Due to Slime Volleyball is easy to install, DI-engine does not have Mirror specifically for it. You can customize your build with the benchmark Mirror opendilab/ding:nightly, or visit the docker hub for more mirrors.

Original Environment¶

Note: SlimeVolley-v0 is used here as an example, because benchmarking the self-play series of algorithms naturally gives priority to simplicity. If you want to use the other two environments, you can check the original repository and adapt the environment according to the DI-engine’s API.

Observation Space¶

The observation space is a vector of size (12, ) containing the absolute coordinates of self, opponent, and ball with two consecutive frames stitched togerther. The data type is float64 i.e. (x_agent, y_agent, x_agent_next, y_agent_next, x_ball, y_ball, x_ball_next, y_ball_next, x_opponent, y_opponent, x_opponent_next, y_opponent_next)

Action Space¶

The original action space of SlimeVolley-v0 is defined as MultiBinary(3) with three kinds of actions. More than one actions can be performed at the same time. Each action is corresponding to two cases: 0 (not executed) and 1 (executed). i.e. (1, 0, 1) represents the execution of the first and third actions at the same time. The data type is int, which needs to be passed into a python list object (or a 1-dimensional np array of size 3, i.e. np.array([0, 1, 0])
The actual implementation does not strictly limit the action to 0 and 1. It treats values greater than 0 as 1, while values less than or equal to 0 as 0.
In the SlimeVolley-v0 environment, the basic action is meant to be
- 0: forward (forward)
- 1: backward (backward)
- 2: jump (jump)
In the SlimeVolley-v0 environment, the combined action is meant to be
- [0, 0, 0], NOOP
- [1, 0, 0], LEFT (forward)
- [1, 0, 1], UPLEFT (forward jump)
- [0, 0, 1], UP (jump)
- [0, 1, 1], UPRIGHT (backward jump)
- [0, 1, 0], RIGHT (backward)

Reward Space¶

The reward is the score of the game. If the ball lands on the ground of your field, -1 is given. If it lands on the ground of the opponent‘s field, +1 is given. If the game is still in progress, 0 is given.

Other¶

The end of the game is represented as the end of episode. There are two ending conditions
- 1. The life point of one side is 0, default is 5.
- 1. reach the maximum environmental step, default is 3000.
The game supports two kinds of matchmaking, intelligent body against built-in bot (the bot left, the intelligent body right), intelligent body against intelligent body
The built-in bot is a very simple RNN-trained smartbody bot_link
Only one side’s obs are returned by default. The other side’s obs, and information can be found in the info field

Key Facts¶

1-dimensional vector observation space (of size (12, )) with information in absolute coordinates
MultiBinary action space
sparser rewards (maximum life value of 5, maximum number of steps of 3,000, the reward can be gain only when the life value is deducted)

RL Environment Space¶

Observation Space¶

Transform the space vector into a one-dimensional np array of size (12, ).
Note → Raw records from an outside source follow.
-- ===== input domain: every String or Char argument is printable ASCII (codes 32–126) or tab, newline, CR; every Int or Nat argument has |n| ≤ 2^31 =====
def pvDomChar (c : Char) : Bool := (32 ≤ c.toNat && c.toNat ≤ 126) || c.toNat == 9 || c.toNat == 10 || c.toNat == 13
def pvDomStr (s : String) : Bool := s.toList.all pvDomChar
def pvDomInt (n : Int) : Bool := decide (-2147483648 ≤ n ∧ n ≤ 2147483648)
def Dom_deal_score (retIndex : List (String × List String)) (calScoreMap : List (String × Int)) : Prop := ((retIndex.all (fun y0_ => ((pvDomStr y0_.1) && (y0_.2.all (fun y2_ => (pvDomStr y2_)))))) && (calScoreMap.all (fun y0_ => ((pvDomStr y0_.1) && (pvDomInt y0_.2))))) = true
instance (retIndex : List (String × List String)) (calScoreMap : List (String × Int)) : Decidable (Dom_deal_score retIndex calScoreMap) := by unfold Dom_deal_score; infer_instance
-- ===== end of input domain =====

-- B replaces A's single interleaved accumulation loop with a two-pass decomposition per city
-- (group raw strings by index name, then aggregate each group); objective: alternative, same cost.


-- ===== PORT A =====
-- calScoreMap[v]: first-match lookup in the association list (exact under Pre_, which demands v to be a key)
def pvCalGet (cal : List (String × Int)) (v : String) : Int := (List.lookup v cal).getD 0
-- v.split(","): sep ≠ "" so PySem.Str.split? is `some`; getD [] never fires
def pvSplit (v : String) : List String := (PySem.Str.split? v ",").getD []

-- body of A's inner loop: one v updates (scoreMap[city], scoreIndexNames[city])
def pvStepA (cal : List (String × Int)) (st : PySem.Dict String Int × PySem.Dict String String)
    (v : String) : PySem.Dict String Int × PySem.Dict String String :=
  let indexName := pvSplit v
  let k := PySem.List.pyGetD indexName 0 ""
  if st.1.contains k then
    (st.1.insert k (st.1.getD k 0 + pvCalGet cal v),
     st.2.insert k (st.2.getD k "" ++ "," ++ PySem.List.pyGetD indexName 1 ""))
  else
    (st.1.insert k (pvCalGet cal v),
     st.2.insert k (PySem.List.pyGetD indexName 1 ""))
-- pv_equiv track=rewrite | github.com/jasper-hyj/polymorphic-hardware-accelerators | src/string_algorithms.py | extract_uncovered
-- ===== SOURCE A (Python) =====
-- from typing import Dict, List, Optional, Set, Tuple
--
-- TOKEN_SEP = "\u2192"          # → separator used in diagram strings
--
-- def extract_uncovered(tokens: List[str], covered: Set[int]) -> List[str]:
--     """Extract contiguous runs of tokens not in the *covered* index set."""
--     runs: List[str] = []
--     current: List[str] = []
--     for i, tok in enumerate(tokens):
--         if i not in covered:
--             current.append(tok)
--         else:
--             if current:
--                 runs.append(TOKEN_SEP.join(current))
--                 current = []
--     if current:
--         runs.append(TOKEN_SEP.join(current))
--     return runs
-- ===== SOURCE B (Python) =====
-- from itertools import groupby
-- from typing import List, Set
--
-- TOKEN_SEP = "\u2192"
--
-- def extract_uncovered(tokens: List[str], covered: Set[int]) -> List[str]:
--     """Extract contiguous runs of tokens not in the *covered* index set."""
--     groups = groupby(enumerate(tokens), key=lambda it: it[0] in covered)
--     return [TOKEN_SEP.join(tok for _, tok in grp)
--             for is_cov, grp in groups if not is_cov]
-- ===== Notes on version B (the rewrite author's own statement) =====
-- stated objective: idiomatic
-- what changed: Replaced the accumulate-and-flush state machine (with its trailing-flush special case) by an itertools.groupby segmentation of the enumerated tokens into maximal same-membership runs, followed by a filter/join comprehension.
import Mathlib
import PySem

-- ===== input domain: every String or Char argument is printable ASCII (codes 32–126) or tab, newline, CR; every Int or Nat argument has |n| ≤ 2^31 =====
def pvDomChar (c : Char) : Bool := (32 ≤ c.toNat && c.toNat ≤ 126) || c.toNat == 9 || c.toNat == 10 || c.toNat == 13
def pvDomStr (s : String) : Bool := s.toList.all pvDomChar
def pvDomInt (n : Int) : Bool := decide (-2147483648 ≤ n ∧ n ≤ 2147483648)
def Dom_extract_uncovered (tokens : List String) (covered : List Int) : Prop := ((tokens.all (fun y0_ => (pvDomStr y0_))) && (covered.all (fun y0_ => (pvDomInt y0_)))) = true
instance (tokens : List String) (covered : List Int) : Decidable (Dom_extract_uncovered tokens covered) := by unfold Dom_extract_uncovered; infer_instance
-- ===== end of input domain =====

-- B re-implements the accumulate-and-flush loop as groupby-style segmentation then filter/map
-- (idiomatic decomposition, same O(n·|covered|) cost); return value only, no mutation involved.

-- ===== PORT A =====
-- state machine: (runs, current); flush current on a covered index, final flush at the end
def extract_uncovered (tokens : List String) (covered : List Int) : List String :=
  let st := (PySem.List.enumerate tokens).foldl
    (fun (st : List String × List String) p =>
      if ¬ (covered.contains p.1) then (st.1, st.2 ++ [p.2])
      else if st.2 ≠ [] then (st.1 ++ [PySem.Str.join "→" st.2], [])
      else (st.1, []))
    ([], [])
  if st.2 ≠ [] then st.1 ++ [PySem.Str.join "→" st.2] else st.1

-- ===== PORT B =====
-- itertools.groupby: split the enumerated stream into maximal same-membership segments
def pvGroups (covered : List Int) : List (Int × String) → List (Bool × List String)
  | [] => []
  | (i, t) :: rest =>
    let k := covered.contains i
    let s := rest.span (fun p => covered.contains p.1 == k)
    (k, t :: s.1.map Prod.snd) :: pvGroups covered s.2
termination_by l => l.length
decreasing_by
  simp only [List.span_eq_takeWhile_dropWhile, List.length_cons]
  exact Nat.lt_succ_of_le (List.length_dropWhile_le _ _)

-- keep only the uncovered groups, joining each with the separator
def extract_uncovered_alt (tokens : List String) (covered : List Int) : List String :=
  ((pvGroups covered (PySem.List.enumerate tokens)).filter (fun g => !g.1)).map
    (fun g => PySem.Str.join "→" g.2)

-- ===== PRECONDITION & SPEC =====
def Spec_extract_uncovered (tokens : List String) (covered : List Int) (out : List String) : Prop := out = extract_uncovered_alt tokens covered
instance (tokens : List String) (covered : List Int) (out : List String) : Decidable (Spec_extract_uncovered tokens covered out) := by unfold Spec_extract_uncovered; infer_instance

-- ===== CLAIM (what is proved, stated in full; the proofs are below) =====
def Claim_equal_extract_uncovered : Prop := ∀ (tokens : List String) (covered : List Int), Dom_extract_uncovered tokens covered → Spec_extract_uncovered tokens covered (extract_uncovered tokens covered)

-- ===== LEMMAS AND PROOFS =====

-- recursive characterisation of A's loop (proof-only helper)
def pvR (covered : List Int) : List String → List (Int × String) → List String
  | cur, [] => if cur ≠ [] then [PySem.Str.join "→" cur] else []
  | cur, (i, t) :: rest =>
    if ¬ (covered.contains i) then pvR covered (cur ++ [t]) rest
    else (if cur ≠ [] then [PySem.Str.join "→" cur] else []) ++ pvR covered [] rest

theorem pvA_loop (covered : List Int) (l : List (Int × String)) :
    ∀ (runs cur : List String),
    (let st := l.foldl
        (fun (st : List String × List String) p =>
          if ¬ (covered.contains p.1) then (st.1, st.2 ++ [p.2])
          else if st.2 ≠ [] then (st.1 ++ [PySem.Str.join "→" st.2], [])
          else (st.1, []))
        (runs, cur)
     if st.2 ≠ [] then st.1 ++ [PySem.Str.join "→" st.2] else st.1)
      = runs ++ pvR covered cur l := by
  induction l with
  | nil =>
    intro runs cur
    simp only [List.foldl_nil, pvR]
    split_ifs <;> simp
  | cons p rest ih =>
    intro runs cur
    obtain ⟨i, t⟩ := p
    simp only [List.foldl_cons]
    by_cases h : covered.contains i = true
    · have hmem : i ∈ covered := by simpa using h
      rw [if_neg (not_not_intro h)]
      by_cases hc : cur = []
      · rw [if_neg (not_not_intro hc), ih]
        simp [pvR, hmem, hc]
      · rw [if_pos hc, ih]
        simp [pvR, hmem, hc]
    · have hmem : i ∉ covered := by simpa using h
      rw [if_pos h, ih]
      simp [pvR, hmem]

theorem pvR_skip_covered (covered : List Int) (grp : List (Int × String))
    (h : ∀ p ∈ grp, covered.contains p.1 = true) (rest : List (Int × String)) :
    pvR covered [] (grp ++ rest) = pvR covered [] rest := by
  induction grp with
  | nil => rfl
  | cons q grp ih =>
    obtain ⟨i, t⟩ := q
    have hq : covered.contains i = true := h (i, t) (List.mem_cons_self)
    simp only [List.cons_append, pvR, hq, not_true_eq_false, if_false]
    simp [ih (fun p hp => h p (List.mem_cons_of_mem _ hp))]

theorem pvR_take_uncovered (covered : List Int) (grp : List (Int × String))
    (h : ∀ p ∈ grp, covered.contains p.1 = false) :
    ∀ (cur : List String) (rest : List (Int × String)),
    pvR covered cur (grp ++ rest) = pvR covered (cur ++ grp.map Prod.snd) rest := by
  induction grp with
  | nil => intro cur rest; simp
  | cons q grp ih =>
    intro cur rest
    obtain ⟨i, t⟩ := q
    have hq : covered.contains i = false := h (i, t) (List.mem_cons_self)
    simp only [List.cons_append, pvR, hq, not_false_eq_true, if_true, Bool.false_eq_true]
    rw [ih (fun p hp => h p (List.mem_cons_of_mem _ hp))]
    simp

theorem pvDropWhile_shape {α : Type} (p : α → Bool) (l : List α) :
    l.dropWhile p = [] ∨ ∃ q r, l.dropWhile p = q :: r ∧ p q = false := by
  induction l with
  | nil => exact Or.inl rfl
  | cons x xs ih =>
    by_cases hx : p x
    · simpa [List.dropWhile, hx] using ih
    · exact Or.inr ⟨x, xs, by simp [List.dropWhile, hx], by simpa using hx⟩

theorem pvR_flush (covered : List Int) (cur : List String) (l : List (Int × String))
    (h : l = [] ∨ ∃ q r, l = q :: r ∧ covered.contains q.1 = true) :
    pvR covered cur l = (if cur ≠ [] then [PySem.Str.join "→" cur] else []) ++ pvR covered [] l := by
  rcases h with h | ⟨q, r, rfl, hq⟩
  · subst h; simp [pvR]
  · obtain ⟨i, t⟩ := q
    have hmem : i ∈ covered := by simpa using hq
    simp [pvR, hmem]

theorem pvR_eq_groups (covered : List Int) (l : List (Int × String)) :
    pvR covered [] l =
      ((pvGroups covered l).filter (fun g => !g.1)).map (fun g => PySem.Str.join "→" g.2) := by
  fun_induction pvGroups covered l with
  | case1 => rfl
  | case2 i t rest k s ih =>
    have hs : s = (rest.takeWhile (fun p => covered.contains p.1 == k),
                   rest.dropWhile (fun p => covered.contains p.1 == k)) := by
      exact List.span_eq_takeWhile_dropWhile _ _
    have hrest : rest = s.1 ++ s.2 := by rw [hs]; simp
    by_cases hk : covered.contains i = true
    · -- covered group: filtered out on both sides
      have hk' : k = true := hk
      have hall : ∀ p ∈ s.1, covered.contains p.1 = true := by
        intro p hp
        rw [hs] at hp
        have := List.mem_takeWhile_imp hp
        simpa [hk'] using this
      simp only [pvR, hk, not_true_eq_false, if_false, List.nil_append]
      rw [hrest, pvR_skip_covered covered s.1 hall s.2, ih]
      simp [hk']
    · -- uncovered group: it heads both sides
      have hk' : k = false := by
        simp only [Bool.not_eq_true] at hk; exact hk
      have hkf : covered.contains i = false := by simpa using hk
      have hall : ∀ p ∈ s.1, covered.contains p.1 = false := by
        intro p hp
        rw [hs] at hp
        have := List.mem_takeWhile_imp hp
        simpa [hk'] using this
      have hdrop : s.2 = [] ∨ ∃ q r, s.2 = q :: r ∧ covered.contains q.1 = true := by
        rw [hs]
        rcases pvDropWhile_shape (fun p => covered.contains p.1 == k) rest with h | ⟨q, r, hqr, hq⟩
        · exact Or.inl h
        · exact Or.inr ⟨q, r, hqr, by simpa [hk'] using hq⟩
      simp only [pvR, hkf, Bool.false_eq_true, not_false_eq_true, if_true, List.nil_append]
      rw [hrest, pvR_take_uncovered covered s.1 hall [t] s.2,
          pvR_flush covered _ s.2 hdrop, ih]
      simp [hk']

-- ===== VERDICT (by name: the statement is the Claim_ definition above) =====
theorem extract_uncovered_spec : Claim_equal_extract_uncovered := by
  intro tokens covered _
  show _ = _
  unfold extract_uncovered extract_uncovered_alt
  rw [pvA_loop covered (PySem.List.enumerate tokens) [] [], pvR_eq_groups]
  simp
The data type is np.float32.

Action Space¶

Transform the MultiBinary action space into a discrete action space of size 6 (a simple Cartesian product is sufficient). The final result is a one-dimensional np array of size (1, ). The data type is np.int64

Reward Space¶

Transform the reward vector into a one-dimensional np array of size(1, ). The data type isnp.float32values in [-1, 0, 1].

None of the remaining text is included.